Libya Looks To Boost Oil Production Amid Soaring Geopolitical Risk

After decades of low interest in Libya’s oil and gas sector due to sanctions and the civil war, a possible new chapter could open in 2025. Based on the potential tender by the Libyan National Oil Company (NOC) for 22 onshore and offshore exploration blocks, expectations are high that international oil companies (IOCs) are returning. Despite the current political and security instability, interest in Libya is growing, as evidenced by Spain’s Repsol, which is drilling its first exploration well.
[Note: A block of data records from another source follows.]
-- pv_equiv track=rewrite | github.com/justin-gutierrez/llmcontext | llmcontext/core/embeddings.py | _extract_chunks_from_markdown
-- ===== SOURCE A (Python) =====
-- from typing import Dict, List, Optional, Union, Any, Tuple
--
-- def _extract_chunks_from_markdown(content: str) -> List[str]:
--     """
--     Extract chunk content from markdown file.
--
--     Args:
--         content: Markdown content
--
--     Returns:
--         List of chunk contents
--     """
--     chunks = []
--
--     # Split by chunk headers
--     lines = content.split('\n')
--     current_chunk = []
--     in_chunk = False
--
--     for line in lines:
--         if line.startswith('### Chunk'):
--             if current_chunk and in_chunk:
--                 chunks.append('\n'.join(current_chunk).strip())
--             current_chunk = []
--             in_chunk = True
--             continue
--
--         if in_chunk and line.strip():
--             current_chunk.append(line)
--
--     # Add the last chunk
--     if current_chunk and in_chunk:
--         chunks.append('\n'.join(current_chunk).strip())
--
--     return chunks
-- ===== SOURCE B (Python) =====
-- def _extract_chunks_from_markdown(content: str):
--     """Group lines into sections first, then map over the groups (no streaming flags)."""
--     sections = [[]]
--     for line in content.split('\n'):
--         if line.startswith('### Chunk'):
--             sections.append([])
--         else:
--             sections[-1].append(line)
--     chunks = []
--     for sec in sections[1:]:
--         filtered = [l for l in sec if l.strip()]
--         if filtered:
--             chunks.append('\n'.join(filtered).strip())
--     return chunks
-- ===== Notes on version B (the rewrite author's own statement) =====
-- stated objective: simpler
-- what changed: Replaces the streaming in_chunk/current_chunk flag machine with a two-pass decomposition: first group the lines into header-delimited sections (discarding the pre-header segment by slicing), then map each section through filter-blank/join/strip.
import Mathlib
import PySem

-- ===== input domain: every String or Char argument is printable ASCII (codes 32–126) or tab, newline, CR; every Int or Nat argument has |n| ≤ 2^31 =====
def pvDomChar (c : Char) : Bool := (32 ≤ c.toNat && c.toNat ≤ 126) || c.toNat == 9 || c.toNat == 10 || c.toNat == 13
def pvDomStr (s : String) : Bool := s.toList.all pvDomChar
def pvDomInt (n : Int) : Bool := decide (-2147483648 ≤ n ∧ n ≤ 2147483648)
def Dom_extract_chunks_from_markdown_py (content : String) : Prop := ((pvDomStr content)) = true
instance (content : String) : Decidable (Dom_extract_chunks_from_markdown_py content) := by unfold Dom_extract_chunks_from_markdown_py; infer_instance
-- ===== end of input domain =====

-- B replaces A's streaming in_chunk/current_chunk flag machine by a two-pass decomposition:
-- group lines into header-delimited sections first, then map filter/join/strip over the groups (objective: simpler).

-- ===== PORT A =====
-- loop body; state: (chunks, current_chunk, in_chunk)
def pyAStep (st : List String × List String × Bool) (line : String) :
    List String × List String × Bool :=
  if PySem.Str.startswith line "### Chunk" then
    (if st.2.1 ≠ [] ∧ st.2.2 = true then st.1 ++ [PySem.Str.strip (PySem.Str.join "\n" st.2.1)]
     else st.1,
     [], true)
  else if st.2.2 = true ∧ PySem.Str.strip line ≠ "" then (st.1, st.2.1 ++ [line], st.2.2)
  else st

-- the final 'add the last chunk' flush
def pyAFin (st : List String × List String × Bool) : List String :=
  if st.2.1 ≠ [] ∧ st.2.2 = true then st.1 ++ [PySem.Str.strip (PySem.Str.join "\n" st.2.1)]
  else st.1

def extract_chunks_from_markdown_py (content : String) : List String :=
  let lines := (PySem.Str.split? content "\n").getD []   -- sep "\n" ≠ "", so split? is never none
  pyAFin (lines.foldl pyAStep ([], [], false))

-- ===== PORT B =====
-- loop body: 'sections.append([])' / 'sections[-1].append(line)'
def pyBStep (secs : List (List String)) (line : String) : List (List String) :=
  if PySem.Str.startswith line "### Chunk" then secs ++ [[]]
  else secs.dropLast ++ [(secs.getLast?.getD []) ++ [line]]

def extract_chunks_from_markdown_py_alt (content : String) : List String :=
  let lines := (PySem.Str.split? content "\n").getD []   -- sep "\n" ≠ "", so split? is never none
  let sections := lines.foldl pyBStep [[]]
  (sections.drop 1).foldl
    (fun chunks sec =>
      let filtered := sec.filter (fun l => decide (PySem.Str.strip l ≠ ""))
      if filtered ≠ [] then chunks ++ [PySem.Str.strip (PySem.Str.join "\n" filtered)] else chunks)
    []

-- ===== PRECONDITION & SPEC =====
def Spec_extract_chunks_from_markdown_py (content : String) (out : List String) : Prop := out = extract_chunks_from_markdown_py_alt content
instance (content : String) (out : List String) : Decidable (Spec_extract_chunks_from_markdown_py content out) := by unfold Spec_extract_chunks_from_markdown_py; infer_instance

-- ===== CLAIM (what is proved, stated in full; the proofs are below) =====
def Claim_equal_extract_chunks_from_markdown_py : Prop := ∀ (content : String), Dom_extract_chunks_from_markdown_py content → Spec_extract_chunks_from_markdown_py content (extract_chunks_from_markdown_py content)

-- ===== LEMMAS AND PROOFS =====

-- what one section contributes to B's output
def pvEmit (sec : List String) : List String :=
  let filtered := sec.filter (fun l => decide (PySem.Str.strip l ≠ ""))
  if filtered ≠ [] then [PySem.Str.strip (PySem.Str.join "\n" filtered)] else []

-- the section grouping B's fold computes, as a structural recursion
def pvGather (cur : List String) : List String → List (List String)
  | [] => [cur]
  | l :: ls =>
    if PySem.Str.startswith l "### Chunk" then cur :: pvGather [] ls
    else pvGather (cur ++ [l]) ls

-- the remaining output A produces from state (cur, inc), as a structural recursion
def pvTailA (cur : List String) (inc : Bool) : List String → List String
  | [] => if cur ≠ [] ∧ inc = true then [PySem.Str.strip (PySem.Str.join "\n" cur)] else []
  | l :: ls =>
    if PySem.Str.startswith l "### Chunk" then
      (if cur ≠ [] ∧ inc = true then [PySem.Str.strip (PySem.Str.join "\n" cur)] else []) ++
        pvTailA [] true ls
    else if inc = true ∧ PySem.Str.strip l ≠ "" then pvTailA (cur ++ [l]) inc ls
    else pvTailA cur inc ls

theorem pvB_fold (ls : List String) : ∀ (secs : List (List String)) (cur : List String),
    ls.foldl pyBStep (secs ++ [cur]) = secs ++ pvGather cur ls := by
  induction ls with
  | nil => intro secs cur; simp [pvGather]
  | cons l ls ih =>
    intro secs cur
    rw [List.foldl_cons, pvGather]
    by_cases h : PySem.Str.startswith l "### Chunk"
    · rw [if_pos h]
      simp only [pyBStep, if_pos h]
      rw [List.append_assoc secs [cur] [[]],
        show ([cur] ++ [[]] : List (List String)) = [cur] ++ [([] : List String)] from rfl,
        ← List.append_assoc, ih (secs ++ [cur]) [], List.append_assoc]
      rfl
    · rw [if_neg h]
      simp only [pyBStep, if_neg h, List.dropLast_concat, List.getLast?_concat, Option.getD_some]
      exact ih secs (cur ++ [l])

theorem pvA_fold (ls : List String) : ∀ (chunks cur : List String) (inc : Bool),
    pyAFin (ls.foldl pyAStep (chunks, cur, inc)) = chunks ++ pvTailA cur inc ls := by
  induction ls with
  | nil =>
    intro chunks cur inc
    rw [List.foldl_nil, pyAFin, pvTailA]
    split <;> simp
  | cons l ls ih =>
    intro chunks cur inc
    rw [List.foldl_cons, pvTailA]
    by_cases h : PySem.Str.startswith l "### Chunk"
    · rw [if_pos h]
      simp only [pyAStep, if_pos h]
      rw [ih _ [] true]
      split <;> simp
    · rw [if_neg h]
      by_cases h2 : inc = true ∧ PySem.Str.strip l ≠ ""
      · rw [if_pos h2]
        simp only [pyAStep, if_neg h, if_pos h2]
        exact ih chunks (cur ++ [l]) inc
      · rw [if_neg h2]
        simp only [pyAStep, if_neg h, if_neg h2]
        exact ih chunks cur inc

theorem pvMain (ls : List String) : ∀ (cur : List String),
    pvTailA (cur.filter (fun l => decide (PySem.Str.strip l ≠ ""))) true ls =
      (pvGather cur ls).flatMap pvEmit := by
  induction ls with
  | nil =>
    intro cur
    simp only [pvGather, pvTailA, List.flatMap_cons, List.flatMap_nil, List.append_nil, pvEmit]
    split <;> split <;> simp_all
  | cons l ls ih =>
    intro cur
    by_cases h : PySem.Str.startswith l "### Chunk"
    · rw [pvTailA, if_pos h, pvGather, if_pos h, List.flatMap_cons]
      have := ih []
      simp only [List.filter_nil] at this
      rw [this, pvEmit]
      congr 1
      split <;> split <;> simp_all
    · rw [pvTailA, if_neg h, pvGather, if_neg h]
      by_cases h2 : PySem.Str.strip l ≠ ""
      · rw [if_pos ⟨rfl, h2⟩]
        have hf : (cur ++ [l]).filter (fun l => decide (PySem.Str.strip l ≠ "")) =
            cur.filter (fun l => decide (PySem.Str.strip l ≠ "")) ++ [l] := by
          simp [List.filter_append, h2]
        rw [← hf]; exact ih (cur ++ [l])
      · rw [if_neg (by simp [h2])]
        have hf : (cur ++ [l]).filter (fun l => decide (PySem.Str.strip l ≠ "")) =
            cur.filter (fun l => decide (PySem.Str.strip l ≠ "")) := by
          simp [List.filter_append, h2]
        rw [← hf]; exact ih (cur ++ [l])

theorem pvPre (ls : List String) : ∀ (pre : List String),
    pvTailA [] false ls = ((pvGather pre ls).drop 1).flatMap pvEmit := by
  induction ls with
  | nil => intro pre; simp [pvGather, pvTailA]
  | cons l ls ih =>
    intro pre
    by_cases h : PySem.Str.startswith l "### Chunk"
    · rw [pvTailA, if_pos h, pvGather, if_pos h]
      simp only [List.drop_succ_cons, List.drop_zero]
      have := pvMain ls []
      simp only [List.filter_nil] at this
      simpa using this
    · rw [pvTailA, if_neg h, pvGather, if_neg h, if_neg (by simp)]
      exact ih (pre ++ [l])

theorem pvProcB (secs : List (List String)) : ∀ (init : List String),
    secs.foldl
      (fun chunks sec =>
        let filtered := sec.filter (fun l => decide (PySem.Str.strip l ≠ ""))
        if filtered ≠ [] then chunks ++ [PySem.Str.strip (PySem.Str.join "\n" filtered)] else chunks)
      init = init ++ secs.flatMap pvEmit := by
  induction secs with
  | nil => intro init; simp
  | cons sec secs ih =>
    intro init
    simp only [List.foldl_cons, List.flatMap_cons, pvEmit]
    rw [ih]
    split <;> simp

-- ===== VERDICT (by name: the statement is the Claim_ definition above) =====
theorem extract_chunks_from_markdown_py_spec : Claim_equal_extract_chunks_from_markdown_py := by
  intro content _
  show extract_chunks_from_markdown_py content = extract_chunks_from_markdown_py_alt content
  have hA : extract_chunks_from_markdown_py content =
      pyAFin (((PySem.Str.split? content "\n").getD []).foldl pyAStep ([], [], false)) := rfl
  have hB : extract_chunks_from_markdown_py_alt content =
      (((((PySem.Str.split? content "\n").getD []).foldl pyBStep [[]]).drop 1).foldl
        (fun chunks sec =>
          let filtered := sec.filter (fun l => decide (PySem.Str.strip l ≠ ""))
          if filtered ≠ [] then chunks ++ [PySem.Str.strip (PySem.Str.join "\n" filtered)]
          else chunks) []) := rfl
  rw [hA, hB, pvA_fold, show ([[]] : List (List String)) = [] ++ [([] : List String)] from rfl,
    pvB_fold, pvProcB]
  simp only [List.nil_append]
  exact pvPre _ []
The main driver behind the IOC push is a security guarantee provided by the Libyan National Army (LNA) and NOC.

In December 2024, NOC announced plans to offer 22 onshore and offshore exploration blocks in 2025 to attract foreign investment and bolster the country’s energy sector. Libya’s current production levels remain far below its targets. The country claims to hold reserves of 48 billion barrels and aims to increase production to 2 million bpd in 2025, up from the current 1.5 million bpd in 2024.

Repsol began drilling its A1-2/130 exploration well on December 31, 2024, 12 kilometers from Libya’s largest oil field, Sharara. Repsol is committed to drilling six wells in its NC115 and NC186 license areas in the southwestern Murzuq basin. Concurrently, Italian major ENI and British major BP have also initiated exploration projects in partnership with the Libyan Investment Co. in Area B of the Ghadames Basin, northwest Libya. Exploration drilling at well A1-96/3 (Hasheem Prospect) is tied to the 2007 Type IV Contracting Agreement.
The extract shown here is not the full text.